Promoting the appreciation, enjoyment, and preservation of our library heritage
Friday, November 11, 2011
Tribute to a Veteran and to a Library Historian on 11-11-11
As a Veteran myself, I take note when I come across information about another librarian who has served in the Armed Forces. In reading David Kaser's Books and Libraries in Camp and Battle: The Civil War Experience (Greenwood Press, 1984), I was taken with his reminisces about his reading experiences during World War II. Kaser served with a tank battalion in the European theater.

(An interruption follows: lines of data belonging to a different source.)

-- pv_equiv track=rewrite | github.com/lucianomel/100DaysOfPython | day39/flight-deals-start/notification_manager.py | parse_stop_overs
-- ===== SOURCE A (Python) =====
-- def parse_stop_overs(itineraries, departure_city, arrival_city):
--     # Get every city that the plane goes through in stop-overs
--     all_stop_over_cities = []
--     for stop_over in itineraries:
--         all_stop_over_cities.append(stop_over['cityTo'])
--         all_stop_over_cities.append(stop_over['cityFrom'])
--
--     # Get every city that's not dest or origin
--     stop_overs_cities_w_reps = []
--     for stop_over in all_stop_over_cities:
--         if stop_over == departure_city or stop_over == arrival_city:
--             continue
--         else:
--             stop_overs_cities_w_reps.append(stop_over)
--
--     # Remove repeated cities
--     stop_over_cities = list(dict.fromkeys(stop_overs_cities_w_reps))
--
--     return stop_over_cities
-- ===== SOURCE B (Python) =====
-- def parse_stop_overs(itineraries, departure_city, arrival_city):
--     # All stop-over cities (cityTo then cityFrom), minus origin/destination.
--     cities = [c for stop_over in itineraries
--               for c in (stop_over['cityTo'], stop_over['cityFrom'])
--               if c != departure_city and c != arrival_city]
--     # Dedup by repeated filtering: emit the head, delete all its occurrences, repeat.
--     result = []
--     while cities:
--         head = cities[0]
--         result.append(head)
--         cities = [c for c in cities[1:] if c != head]
--     return result
-- ===== Notes on version B (the rewrite author's own statement) =====
-- stated objective: alternative
-- what changed: A deduplicates in one linear pass via dict.fromkeys after two collection passes; B deduplicates by repeated filtering (emit the current head, delete all its remaining occurrences, repeat until empty), a quadratic selection-style algorithm with no dict/set state.
import Mathlib
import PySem

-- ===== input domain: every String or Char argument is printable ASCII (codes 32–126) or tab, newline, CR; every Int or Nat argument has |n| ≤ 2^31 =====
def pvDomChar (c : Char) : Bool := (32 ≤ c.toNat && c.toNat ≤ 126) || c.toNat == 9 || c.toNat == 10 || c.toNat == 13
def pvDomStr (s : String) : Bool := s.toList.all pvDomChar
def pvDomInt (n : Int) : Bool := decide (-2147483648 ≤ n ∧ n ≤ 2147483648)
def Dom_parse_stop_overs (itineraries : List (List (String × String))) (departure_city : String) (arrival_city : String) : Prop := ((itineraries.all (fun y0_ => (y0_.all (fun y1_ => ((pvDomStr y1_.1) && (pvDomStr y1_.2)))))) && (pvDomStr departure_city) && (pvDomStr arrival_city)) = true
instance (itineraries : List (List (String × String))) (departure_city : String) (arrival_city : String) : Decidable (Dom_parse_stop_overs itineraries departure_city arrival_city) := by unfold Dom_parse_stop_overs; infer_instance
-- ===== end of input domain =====

-- B deduplicates by repeated filtering (emit head, delete its occurrences, repeat) instead of A's dict.fromkeys pass (objective: alternative).

-- ===== PORT A =====
-- stop_over['k'] on a Python dict given as an association list (KeyError = none, excluded by Pre_)
def pvLookup (d : List (String × String)) (k : String) : String :=
  (PySem.Dict.ofList d).getD k ""

def parse_stop_overs (itineraries : List (List (String × String))) (departure_city : String) (arrival_city : String) : List String :=
  -- pass 1: collect every cityTo / cityFrom
  let all_stop_over_cities :=
    itineraries.foldl (fun acc stop_over =>
      (acc ++ [pvLookup stop_over "cityTo"]) ++ [pvLookup stop_over "cityFrom"]) []
  -- pass 2: drop departure / arrival cities
  let stop_overs_cities_w_reps :=
    all_stop_over_cities.foldl (fun acc stop_over =>
      if stop_over = departure_city ∨ stop_over = arrival_city then acc else acc ++ [stop_over]) []
  -- pass 3: list(dict.fromkeys(...))
  PySem.List.dedup stop_overs_cities_w_reps

-- ===== PORT B =====
-- the while loop of Source B: emit the head, delete all its remaining occurrences, repeat
def pvUniq : List String → List String
  | [] => []
  | h :: t => h :: pvUniq (t.filter (fun c => c ≠ h))
termination_by cs => cs.length
decreasing_by simpa using Nat.lt_succ_of_le ((List.length_filter_le _ _).trans (by simp))

def parse_stop_overs_alt (itineraries : List (List (String × String))) (departure_city : String) (arrival_city : String) : List String :=
  pvUniq (itineraries.flatMap (fun stop_over =>
    ([pvLookup stop_over "cityTo", pvLookup stop_over "cityFrom"]).filter
      (fun c => c ≠ departure_city && c ≠ arrival_city)))

-- ===== PRECONDITION & SPEC =====
-- Pre_ excludes itineraries missing a 'cityTo' or 'cityFrom' key, on which Python A raises KeyError.
def Pre_parse_stop_overs (itineraries : List (List (String × String))) (departure_city : String) (arrival_city : String) : Prop :=
  ∀ d ∈ itineraries, "cityTo" ∈ d.map Prod.fst ∧ "cityFrom" ∈ d.map Prod.fst
instance (itineraries : List (List (String × String))) (departure_city : String) (arrival_city : String) : Decidable (Pre_parse_stop_overs itineraries departure_city arrival_city) := by unfold Pre_parse_stop_overs; infer_instance
def pvWitness_parse_stop_overs : (List (List (String × String))) × String × String :=
  ([[("cityTo", "B"), ("cityFrom", "A")], [("cityTo", "C"), ("cityFrom", "B")]], "A", "C")

def Spec_parse_stop_overs (itineraries : List (List (String × String))) (departure_city : String) (arrival_city : String) (out : List String) : Prop := out = parse_stop_overs_alt itineraries departure_city arrival_city
instance (itineraries : List (List (String × String))) (departure_city : String) (arrival_city : String) (out : List String) : Decidable (Spec_parse_stop_overs itineraries departure_city arrival_city out) := by unfold Spec_parse_stop_overs; infer_instance

-- ===== CLAIM =====
def Claim_equal_parse_stop_overs : Prop := ∀ (itineraries : List (List (String × String))) (departure_city : String) (arrival_city : String), Dom_parse_stop_overs itineraries departure_city arrival_city → Pre_parse_stop_overs itineraries departure_city arrival_city → Spec_parse_stop_overs itineraries departure_city arrival_city (parse_stop_overs itineraries departure_city arrival_city)

-- ===== LEMMAS AND PROOFS =====

-- A's first pass (append fold) collects exactly the flatMap of the two cities
lemma pass1_eq (its : List (List (String × String))) :
    its.foldl (fun acc so => (acc ++ [pvLookup so "cityTo"]) ++ [pvLookup so "cityFrom"]) []
      = its.flatMap (fun so => [pvLookup so "cityTo", pvLookup so "cityFrom"]) := by
  have h : ∀ (l : List (List (String × String))) (acc : List String),
      l.foldl (fun acc so => (acc ++ [pvLookup so "cityTo"]) ++ [pvLookup so "cityFrom"]) acc
        = acc ++ l.flatMap (fun so => [pvLookup so "cityTo", pvLookup so "cityFrom"]) := by
    intro l
    induction l with
    | nil => simp
    | cons d rest ih =>
        intro acc
        rw [List.foldl_cons, ih, List.flatMap_cons]
        simp
  simpa using h its []

-- A's second pass (skip-or-append fold) is a filter
lemma pass2_eq (dep arr : String) (cs : List String) :
    cs.foldl (fun acc c => if c = dep ∨ c = arr then acc else acc ++ [c]) []
      = cs.filter (fun c => c ≠ dep && c ≠ arr) := by
  have h : ∀ (l : List String) (acc : List String),
      l.foldl (fun acc c => if c = dep ∨ c = arr then acc else acc ++ [c]) acc
        = acc ++ l.filter (fun c => c ≠ dep && c ≠ arr) := by
    intro l
    induction l with
    | nil => simp
    | cons c rest ih =>
        intro acc
        by_cases h1 : c = dep ∨ c = arr <;>
          simp [List.filter_cons, h1, ih] <;> tauto
  simpa using h cs []

-- filter commutes with flatMap
lemma filter_flatMap_eq (dep arr : String) (its : List (List (String × String))) :
    (its.flatMap (fun so => [pvLookup so "cityTo", pvLookup so "cityFrom"])).filter
        (fun c => c ≠ dep && c ≠ arr)
      = its.flatMap (fun so =>
          ([pvLookup so "cityTo", pvLookup so "cityFrom"]).filter (fun c => c ≠ dep && c ≠ arr)) := by
  induction its with
  | nil => rfl
  | cons d rest ih =>
      rw [List.flatMap_cons, List.flatMap_cons, List.filter_append, ih]

-- removing x from set(xs) is set(xs with x removed)
lemma discard_ofList_filter : ∀ (xs : List String) (x : String),
    PySem.Set.discard (PySem.Set.ofList xs) x = PySem.Set.ofList (xs.filter (fun c => c ≠ x)) := by
  intro xs
  induction xs with
  | nil => intro x; rfl
  | cons h t ih =>
      intro x
      rw [PySem.Set.ofList_cons, List.filter_cons]
      by_cases hx : h = x
      · subst hx
        simp only [PySem.Set.discard] at *
        simp [ih]
      · have ih' := ih x
        simp only [ne_eq, decide_not] at ih' ⊢
        rw [if_pos (show (!decide (h = x)) = true by simp [hx]), PySem.Set.ofList_cons]
        simp only [PySem.Set.discard]
        rw [List.filter_cons, if_pos (show (!(h == x)) = true by simp [hx]),
          ← ih']
        simp only [PySem.Set.discard, List.filter_filter]
        simp [Bool.and_comm]

-- dict.fromkeys dedup satisfies the repeated-filtering recursion
lemma dedup_cons (h : String) (t : List String) :
    PySem.List.dedup (h :: t) = h :: PySem.List.dedup (t.filter (fun c => c ≠ h)) := by
  rw [PySem.List.dedup_eq_ofList, PySem.List.dedup_eq_ofList,
    PySem.Set.ofList_cons, discard_ofList_filter]

-- hence dict.fromkeys dedup equals the repeated-filtering dedup
lemma dedup_eq_pvUniq : ∀ (cs : List String), PySem.List.dedup cs = pvUniq cs := by
  intro cs
  induction hn : cs.length using Nat.strong_induction_on generalizing cs with
  | _ n ih =>
    cases cs with
    | nil => rw [pvUniq]; simp [PySem.List.dedup_eq_ofList]
    | cons h t =>
        have hlen : (t.filter (fun c => c ≠ h)).length < n := by
          subst hn
          simpa using Nat.lt_succ_of_le (List.length_filter_le _ _)
        rw [dedup_cons, pvUniq, ih _ hlen _ rfl]

-- ===== VERDICT =====
theorem parse_stop_overs_spec : Claim_equal_parse_stop_overs := by
  intro its dep arr _ _
  unfold Spec_parse_stop_overs parse_stop_overs parse_stop_overs_alt
  dsimp only
  rw [pass1_eq, pass2_eq, dedup_eq_pvUniq, filter_flatMap_eq]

He writes in part: "I recalled purchasing forty years ago a copy of Street & Smith's pulp Western Stories magazine in the bus station in Hattiesburg, Mississippi, to carry with me on maneuvers at Camp Shelby. I remember reading the Stars and Stripes by the light of a candle in a stable in Alsace and trying to use my schoolboy German to puzzle out the cartoons in an issue of Simplicissimus that I had 'liberated' from a chalet in the Tyrol.... I remembered the copy of the Pocket Book of English Verse that I carried in the turret of my tank until the volume literally fell apart, but by then it did not matter because I had learned all of the poems by heart anyway." Kaser would have been in the European theater at the same time as my father who served in a artillery battalion. After his military service Kaser completed his education and became an academic library administrator. He served as the Director of the Joint University Libraries in Nashville, TN which served Vanderbilt University and George Peabody College from 1960 to 1967. His tenure overlapped my undergraduate years at Peabody where he also taught. He joined the faculty of the School of Library and Information Science at Indiana University-Bloomington in 1973 where he became Distinguished Professor in 1986. He retired in 1991 and was designated Distinguished Professor Emeritus. Kaser is responsible for some excellent library history research and publication including his book A Book For A Sixpence: The Circulating Library in America (Beta Phi Mu, 1980). There have been many tributes to Kaser and his scholarship by those who have known him including this one by Haynes McMullen. He has been honored with an endowed lectureship at Indiana University-Bloomington.